- **WHAT IS NEEDED**: Copy nothing but the lines below running from the line containing "rw [flatMap_range_map 'a'" through the line containing "show _ = cs.getD", both end lines included.

########################################

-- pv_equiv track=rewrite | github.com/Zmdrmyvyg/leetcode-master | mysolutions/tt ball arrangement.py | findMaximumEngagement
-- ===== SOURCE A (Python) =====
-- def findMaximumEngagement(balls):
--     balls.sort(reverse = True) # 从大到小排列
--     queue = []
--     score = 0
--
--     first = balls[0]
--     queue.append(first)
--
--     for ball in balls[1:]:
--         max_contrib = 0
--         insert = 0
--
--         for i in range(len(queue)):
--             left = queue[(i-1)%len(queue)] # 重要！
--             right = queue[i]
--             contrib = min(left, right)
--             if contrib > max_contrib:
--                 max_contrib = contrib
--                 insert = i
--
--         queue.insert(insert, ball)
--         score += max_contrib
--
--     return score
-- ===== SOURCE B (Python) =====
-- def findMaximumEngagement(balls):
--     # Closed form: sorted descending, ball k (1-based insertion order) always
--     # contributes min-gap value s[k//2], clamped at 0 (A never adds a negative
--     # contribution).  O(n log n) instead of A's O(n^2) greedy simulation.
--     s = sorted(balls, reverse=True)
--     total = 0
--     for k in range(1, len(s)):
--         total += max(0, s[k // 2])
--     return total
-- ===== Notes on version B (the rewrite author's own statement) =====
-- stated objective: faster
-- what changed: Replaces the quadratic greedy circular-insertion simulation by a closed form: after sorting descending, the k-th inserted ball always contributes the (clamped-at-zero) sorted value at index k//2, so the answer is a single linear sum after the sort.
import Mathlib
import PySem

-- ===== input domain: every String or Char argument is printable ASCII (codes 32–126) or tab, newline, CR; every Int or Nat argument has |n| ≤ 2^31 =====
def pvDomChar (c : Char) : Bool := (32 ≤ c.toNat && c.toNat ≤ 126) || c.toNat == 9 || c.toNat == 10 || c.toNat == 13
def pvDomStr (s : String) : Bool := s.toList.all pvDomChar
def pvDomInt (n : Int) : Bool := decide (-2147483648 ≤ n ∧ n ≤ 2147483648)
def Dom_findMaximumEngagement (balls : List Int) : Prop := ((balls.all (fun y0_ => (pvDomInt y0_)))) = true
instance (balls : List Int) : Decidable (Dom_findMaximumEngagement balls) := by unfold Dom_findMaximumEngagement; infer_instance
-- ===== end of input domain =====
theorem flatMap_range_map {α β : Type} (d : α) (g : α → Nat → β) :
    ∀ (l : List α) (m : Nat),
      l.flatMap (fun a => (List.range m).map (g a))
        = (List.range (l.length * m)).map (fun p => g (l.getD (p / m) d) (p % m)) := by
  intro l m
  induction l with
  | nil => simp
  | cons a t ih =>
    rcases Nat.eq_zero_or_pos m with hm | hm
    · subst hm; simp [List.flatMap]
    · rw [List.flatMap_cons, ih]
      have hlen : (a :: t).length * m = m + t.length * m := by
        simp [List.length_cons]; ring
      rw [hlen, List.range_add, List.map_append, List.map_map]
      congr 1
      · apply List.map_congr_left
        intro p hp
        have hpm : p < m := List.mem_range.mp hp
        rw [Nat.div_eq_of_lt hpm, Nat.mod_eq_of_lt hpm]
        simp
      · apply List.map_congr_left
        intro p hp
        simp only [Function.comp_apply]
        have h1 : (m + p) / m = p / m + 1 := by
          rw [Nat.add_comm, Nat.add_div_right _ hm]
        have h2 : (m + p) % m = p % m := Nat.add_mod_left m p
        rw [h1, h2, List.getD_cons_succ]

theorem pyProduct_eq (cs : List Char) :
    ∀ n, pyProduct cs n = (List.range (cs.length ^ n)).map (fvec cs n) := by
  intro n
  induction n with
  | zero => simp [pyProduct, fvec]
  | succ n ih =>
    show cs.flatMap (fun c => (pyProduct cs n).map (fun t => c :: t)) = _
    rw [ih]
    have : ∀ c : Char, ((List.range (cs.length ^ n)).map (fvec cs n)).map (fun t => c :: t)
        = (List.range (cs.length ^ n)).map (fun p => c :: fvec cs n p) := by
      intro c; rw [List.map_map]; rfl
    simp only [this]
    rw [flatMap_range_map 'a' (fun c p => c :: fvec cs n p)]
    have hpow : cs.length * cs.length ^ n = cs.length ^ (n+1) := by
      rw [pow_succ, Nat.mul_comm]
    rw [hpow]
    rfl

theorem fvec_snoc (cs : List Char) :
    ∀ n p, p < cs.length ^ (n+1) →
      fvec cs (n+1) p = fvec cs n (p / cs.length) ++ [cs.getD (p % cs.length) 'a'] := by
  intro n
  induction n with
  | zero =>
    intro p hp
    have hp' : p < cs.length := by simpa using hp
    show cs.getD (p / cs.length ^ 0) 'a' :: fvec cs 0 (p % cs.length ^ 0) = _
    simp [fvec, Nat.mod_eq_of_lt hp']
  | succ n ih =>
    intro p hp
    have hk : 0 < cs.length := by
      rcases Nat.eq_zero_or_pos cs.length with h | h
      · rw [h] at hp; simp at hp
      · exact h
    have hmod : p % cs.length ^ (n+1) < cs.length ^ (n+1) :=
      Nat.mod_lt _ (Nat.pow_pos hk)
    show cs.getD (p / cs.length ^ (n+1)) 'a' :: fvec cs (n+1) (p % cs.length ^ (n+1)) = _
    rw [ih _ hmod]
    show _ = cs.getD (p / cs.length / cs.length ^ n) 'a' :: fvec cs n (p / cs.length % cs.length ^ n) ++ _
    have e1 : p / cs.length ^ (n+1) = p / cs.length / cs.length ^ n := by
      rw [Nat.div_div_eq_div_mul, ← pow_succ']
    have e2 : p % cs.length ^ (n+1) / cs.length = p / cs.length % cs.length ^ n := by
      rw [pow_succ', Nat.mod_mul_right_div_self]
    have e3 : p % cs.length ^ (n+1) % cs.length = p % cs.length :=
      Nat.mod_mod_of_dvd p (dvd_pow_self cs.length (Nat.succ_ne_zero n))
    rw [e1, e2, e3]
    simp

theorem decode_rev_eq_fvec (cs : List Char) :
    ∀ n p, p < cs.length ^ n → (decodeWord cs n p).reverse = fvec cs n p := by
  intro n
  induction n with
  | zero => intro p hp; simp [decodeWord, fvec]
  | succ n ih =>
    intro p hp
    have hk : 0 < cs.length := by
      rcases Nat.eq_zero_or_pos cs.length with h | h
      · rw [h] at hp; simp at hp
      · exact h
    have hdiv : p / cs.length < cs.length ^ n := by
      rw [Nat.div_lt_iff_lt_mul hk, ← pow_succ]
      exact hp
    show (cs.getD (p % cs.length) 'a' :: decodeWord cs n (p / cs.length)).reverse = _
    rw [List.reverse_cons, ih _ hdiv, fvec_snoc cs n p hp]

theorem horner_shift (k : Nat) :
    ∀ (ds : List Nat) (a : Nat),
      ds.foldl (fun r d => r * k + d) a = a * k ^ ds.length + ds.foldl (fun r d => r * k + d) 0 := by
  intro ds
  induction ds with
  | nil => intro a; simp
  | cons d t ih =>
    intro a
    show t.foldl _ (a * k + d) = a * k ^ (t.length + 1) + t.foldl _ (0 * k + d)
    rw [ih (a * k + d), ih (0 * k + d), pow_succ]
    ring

########################################

- **YOUR SOLUTION**:
    rw [flatMap_range_map 'a' (fun c p => c :: fvec cs n p)]
    have hpow : cs.length * cs.length ^ n = cs.length ^ (n+1) := by
      rw [pow_succ, Nat.mul_comm]
    rw [hpow]
    rfl

theorem fvec_snoc (cs : List Char) :
    ∀ n p, p < cs.length ^ (n+1) →
      fvec cs (n+1) p = fvec cs n (p / cs.length) ++ [cs.getD (p % cs.length) 'a'] := by
  intro n
  induction n with
  | zero =>
    intro p hp
    have hp' : p < cs.length := by simpa using hp
    show cs.getD (p / cs.length ^ 0) 'a' :: fvec cs 0 (p % cs.length ^ 0) = _
    simp [fvec, Nat.mod_eq_of_lt hp']
  | succ n ih =>
    intro p hp
    have hk : 0 < cs.length := by
      rcases Nat.eq_zero_or_pos cs.length with h | h
      · rw [h] at hp; simp at hp
      · exact h
    have hmod : p % cs.length ^ (n+1) < cs.length ^ (n+1) :=
      Nat.mod_lt _ (Nat.pow_pos hk)
    show cs.getD (p / cs.length ^ (n+1)) 'a' :: fvec cs (n+1) (p % cs.length ^ (n+1)) = _
    rw [ih _ hmod]
    show _ = cs.getD (p / cs.length / cs.length ^ n) 'a' :: fvec cs n (p / cs.length % cs.length ^ n) ++ _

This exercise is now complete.